Exercise objective:
Repeat the listing below exactly.
*** Opening of Exercise inputs ***
def Spec_basetile (x : Int) (y : Int) (z : Int) (t : Int) (out : List (List Int)) : Prop := out = basetile_alt x y z t
instance (x : Int) (y : Int) (z : Int) (t : Int) (out : List (List Int)) : Decidable (Spec_basetile x y z t out) := by unfold Spec_basetile; infer_instance

-- ===== CLAIM (what is proved, stated in full; the proofs are below) =====
def Claim_equal_basetile : Prop := ∀ (x : Int) (y : Int) (z : Int) (t : Int), Dom_basetile x y z t → Pre_basetile x y z t → Spec_basetile x y z t (basetile x y z t)

-- ===== LEMMAS AND PROOFS =====

-- proof-side recursion equal to mergeLoop with an empty accumulator
def mergeSpec : List Int → List Int → List Int
  | [], b => b
  | a, [] => a
  | a :: as, b :: bs =>
      if a ≤ b then a :: mergeSpec as (b :: bs) else b :: mergeSpec (a :: as) bs
  termination_by a b => a.length + b.length

theorem mergeLoop_eq : ∀ (a b out : List Int), mergeLoop out a b = out.reverse ++ mergeSpec a b
  | [], b, out => by simp [mergeLoop, mergeSpec]
  | a :: as, [], out => by simp [mergeLoop, mergeSpec]
  | a :: as, b :: bs, out => by
      rw [mergeLoop, mergeSpec]
      split
      · rw [mergeLoop_eq as (b :: bs) (a :: out)]; simp
      · rw [mergeLoop_eq (a :: as) bs (b :: out)]; simp
  termination_by a b _ => a.length + b.length

theorem mergeInt_eq_mergeSpec (a b : List Int) : mergeInt a b = mergeSpec a b := by
  rw [mergeInt, mergeLoop_eq]; simp

theorem mergeSpec_perm : ∀ (a b : List Int), (mergeSpec a b).Perm (a ++ b)
  | [], b => by simp [mergeSpec]
  | a :: as, [] => by simp [mergeSpec]
  | a :: as, b :: bs => by
      rw [mergeSpec]
      split
      · exact (mergeSpec_perm as (b :: bs)).cons a
      · exact ((mergeSpec_perm (a :: as) bs).cons b).trans List.perm_middle.symm
  termination_by a b => a.length + b.length

theorem mergeInt_perm (a b : List Int) : (mergeInt a b).Perm (a ++ b) := by
  rw [mergeInt_eq_mergeSpec]; exact mergeSpec_perm a b

theorem mergeSpec_pairwise : ∀ (a b : List Int),
    a.Pairwise (· ≤ ·) → b.Pairwise (· ≤ ·) → (mergeSpec a b).Pairwise (· ≤ ·)
  | [], b, _, hb => by simpa [mergeSpec] using hb
  | a :: as, [], ha, _ => by simpa [mergeSpec] using ha
  | a :: as, b :: bs, ha, hb => by
      rw [mergeSpec]
      obtain ⟨ha1, ha2⟩ := List.pairwise_cons.mp ha
      obtain ⟨hb1, hb2⟩ := List.pairwise_cons.mp hb
      split
      · rename_i hab
        refine List.pairwise_cons.mpr ⟨fun x hx => ?_, mergeSpec_pairwise as (b :: bs) ha2 hb⟩
        have hx' := (mergeSpec_perm as (b :: bs)).mem_iff.mp hx
        rcases List.mem_append.mp hx' with h | h
        · exact ha1 x h
        · rcases List.mem_cons.mp h with h | h
          · exact h ▸ hab
          · exact le_trans hab (hb1 x h)
      · rename_i hab
        refine List.pairwise_cons.mpr ⟨fun x hx => ?_, mergeSpec_pairwise (a :: as) bs ha hb2⟩
        have hba : b ≤ a := le_of_not_ge hab
        have hx' := (mergeSpec_perm (a :: as) bs).mem_iff.mp hx
        rcases List.mem_append.mp hx' with h | h
        · rcases List.mem_cons.mp h with h | h
          · exact h ▸ hba
          · exact le_trans hba (ha1 x h)
        · exact hb1 x h
  termination_by a b => a.length + b.length

theorem mergeInt_pairwise (a b : List Int) (ha : a.Pairwise (· ≤ ·)) (hb : b.Pairwise (· ≤ ·)) :
    (mergeInt a b).Pairwise (· ≤ ·) := by
  rw [mergeInt_eq_mergeSpec]; exact mergeSpec_pairwise a b ha hb

-- proof-side recursion equal to mergePairsLoop with an empty accumulator
def mergePairsSpec : List (List Int) → List (List Int)
  | a :: b :: rest => mergeInt a b :: mergePairsSpec rest
  | rs => rs

theorem mergePairsLoop_eq : ∀ (rs out : List (List Int)),
    mergePairsLoop out rs = out.reverse ++ mergePairsSpec rs
  | [], out => by simp [mergePairsLoop, mergePairsSpec]
  | [a], out => by simp [mergePairsLoop, mergePairsSpec]
  | a :: b :: rest, out => by
      rw [mergePairsLoop, mergePairsSpec, mergePairsLoop_eq rest (mergeInt a b :: out)]
      simp

theorem mergePairs_eq_spec (rs : List (List Int)) : mergePairs rs = mergePairsSpec rs := by
  rw [mergePairs, mergePairsLoop_eq]; simp

theorem mergePairsSpec_flatten_perm : ∀ rs : List (List Int), (mergePairsSpec rs).flatten.Perm rs.flatten
  | [] => by simp [mergePairsSpec]
  | [a] => by simp [mergePairsSpec]
  | a :: b :: rest => by
      simp only [mergePairsSpec, List.flatten_cons]
      have h := (mergeInt_perm a b).append (mergePairsSpec_flatten_perm rest)
      rw [List.append_assoc] at h
      exact h

theorem mergePairs_flatten_perm (rs : List (List Int)) : (mergePairs rs).flatten.Perm rs.flatten := by
  rw [mergePairs_eq_spec]; exact mergePairsSpec_flatten_perm rs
*** Close of Exercise inputs ***
Finished exercise:
def Spec_basetile (x : Int) (y : Int) (z : Int) (t : Int) (out : List (List Int)) : Prop := out = basetile_alt x y z t
instance (x : Int) (y : Int) (z : Int) (t : Int) (out : List (List Int)) : Decidable (Spec_basetile x y z t out) := by unfold Spec_basetile; infer_instance

-- ===== CLAIM (what is proved, stated in full; the proofs are below) =====
def Claim_equal_basetile : Prop := ∀ (x : Int) (y : Int) (z : Int) (t : Int), Dom_basetile x y z t → Pre_basetile x y z t → Spec_basetile x y z t (basetile x y z t)

-- ===== LEMMAS AND PROOFS =====

-- proof-side recursion equal to mergeLoop with an empty accumulator
def mergeSpec : List Int → List Int → List Int
  | [], b => b
  | a, [] => a
  | a :: as, b :: bs =>
      if a ≤ b then a :: mergeSpec as (b :: bs) else b :: mergeSpec (a :: as) bs
  termination_by a b => a.length + b.length

theorem mergeLoop_eq : ∀ (a b out : List Int), mergeLoop out a b = out.reverse ++ mergeSpec a b
  | [], b, out => by simp [mergeLoop, mergeSpec]
  | a :: as, [], out => by simp [mergeLoop, mergeSpec]
  | a :: as, b :: bs, out => by
      rw [mergeLoop, mergeSpec]
      split
      · rw [mergeLoop_eq as (b :: bs) (a :: out)]; simp
      · rw [mergeLoop_eq (a :: as) bs (b :: out)]; simp
  termination_by a b _ => a.length + b.length

theorem mergeInt_eq_mergeSpec (a b : List Int) : mergeInt a b = mergeSpec a b := by
  rw [mergeInt, mergeLoop_eq]; simp

theorem mergeSpec_perm : ∀ (a b : List Int), (mergeSpec a b).Perm (a ++ b)
  | [], b => by simp [mergeSpec]
  | a :: as, [] => by simp [mergeSpec]
  | a :: as, b :: bs => by
      rw [mergeSpec]
      split
      · exact (mergeSpec_perm as (b :: bs)).cons a
      · exact ((mergeSpec_perm (a :: as) bs).cons b).trans List.perm_middle.symm
  termination_by a b => a.length + b.length

theorem mergeInt_perm (a b : List Int) : (mergeInt a b).Perm (a ++ b) := by
  rw [mergeInt_eq_mergeSpec]; exact mergeSpec_perm a b

theorem mergeSpec_pairwise : ∀ (a b : List Int),
    a.Pairwise (· ≤ ·) → b.Pairwise (· ≤ ·) → (mergeSpec a b).Pairwise (· ≤ ·)
  | [], b, _, hb => by simpa [mergeSpec] using hb
  | a :: as, [], ha, _ => by simpa [mergeSpec] using ha
  | a :: as, b :: bs, ha, hb => by
      rw [mergeSpec]
      obtain ⟨ha1, ha2⟩ := List.pairwise_cons.mp ha
      obtain ⟨hb1, hb2⟩ := List.pairwise_cons.mp hb
      split
      · rename_i hab
        refine List.pairwise_cons.mpr ⟨fun x hx => ?_, mergeSpec_pairwise as (b :: bs) ha2 hb⟩
        have hx' := (mergeSpec_perm as (b :: bs)).mem_iff.mp hx
        rcases List.mem_append.mp hx' with h | h
        · exact ha1 x h
        · rcases List.mem_cons.mp h with h | h
          · exact h ▸ hab
          · exact le_trans hab (hb1 x h)
      · rename_i hab
        refine List.pairwise_cons.mpr ⟨fun x hx => ?_, mergeSpec_pairwise (a :: as) bs ha hb2⟩
        have hba : b ≤ a := le_of_not_ge hab
        have hx' := (mergeSpec_perm (a :: as) bs).mem_iff.mp hx
        rcases List.mem_append.mp hx' with h | h
        · rcases List.mem_cons.mp h with h | h
          · exact h ▸ hba
          · exact le_trans hba (ha1 x h)
        · exact hb1 x h
  termination_by a b => a.length + b.length

theorem mergeInt_pairwise (a b : List Int) (ha : a.Pairwise (· ≤ ·)) (hb : b.Pairwise (· ≤ ·)) :
    (mergeInt a b).Pairwise (· ≤ ·) := by
  rw [mergeInt_eq_mergeSpec]; exact mergeSpec_pairwise a b ha hb

-- proof-side recursion equal to mergePairsLoop with an empty accumulator
def mergePairsSpec : List (List Int) → List (List Int)
  | a :: b :: rest => mergeInt a b :: mergePairsSpec rest
  | rs => rs

theorem mergePairsLoop_eq : ∀ (rs out : List (List Int)),
    mergePairsLoop out rs = out.reverse ++ mergePairsSpec rs
  | [], out => by simp [mergePairsLoop, mergePairsSpec]
  | [a], out => by simp [mergePairsLoop, mergePairsSpec]
  | a :: b :: rest, out => by
      rw [mergePairsLoop, mergePairsSpec, mergePairsLoop_eq rest (mergeInt a b :: out)]
      simp

theorem mergePairs_eq_spec (rs : List (List Int)) : mergePairs rs = mergePairsSpec rs := by
  rw [mergePairs, mergePairsLoop_eq]; simp

theorem mergePairsSpec_flatten_perm : ∀ rs : List (List Int), (mergePairsSpec rs).flatten.Perm rs.flatten
  | [] => by simp [mergePairsSpec]
  | [a] => by simp [mergePairsSpec]
  | a :: b :: rest => by
      simp only [mergePairsSpec, List.flatten_cons]
      have h := (mergeInt_perm a b).append (mergePairsSpec_flatten_perm rest)
      rw [List.append_assoc] at h
      exact h

theorem mergePairs_flatten_perm (rs : List (List Int)) : (mergePairs rs).flatten.Perm rs.flatten := by
  rw [mergePairs_eq_spec]; exact mergePairsSpec_flatten_perm rs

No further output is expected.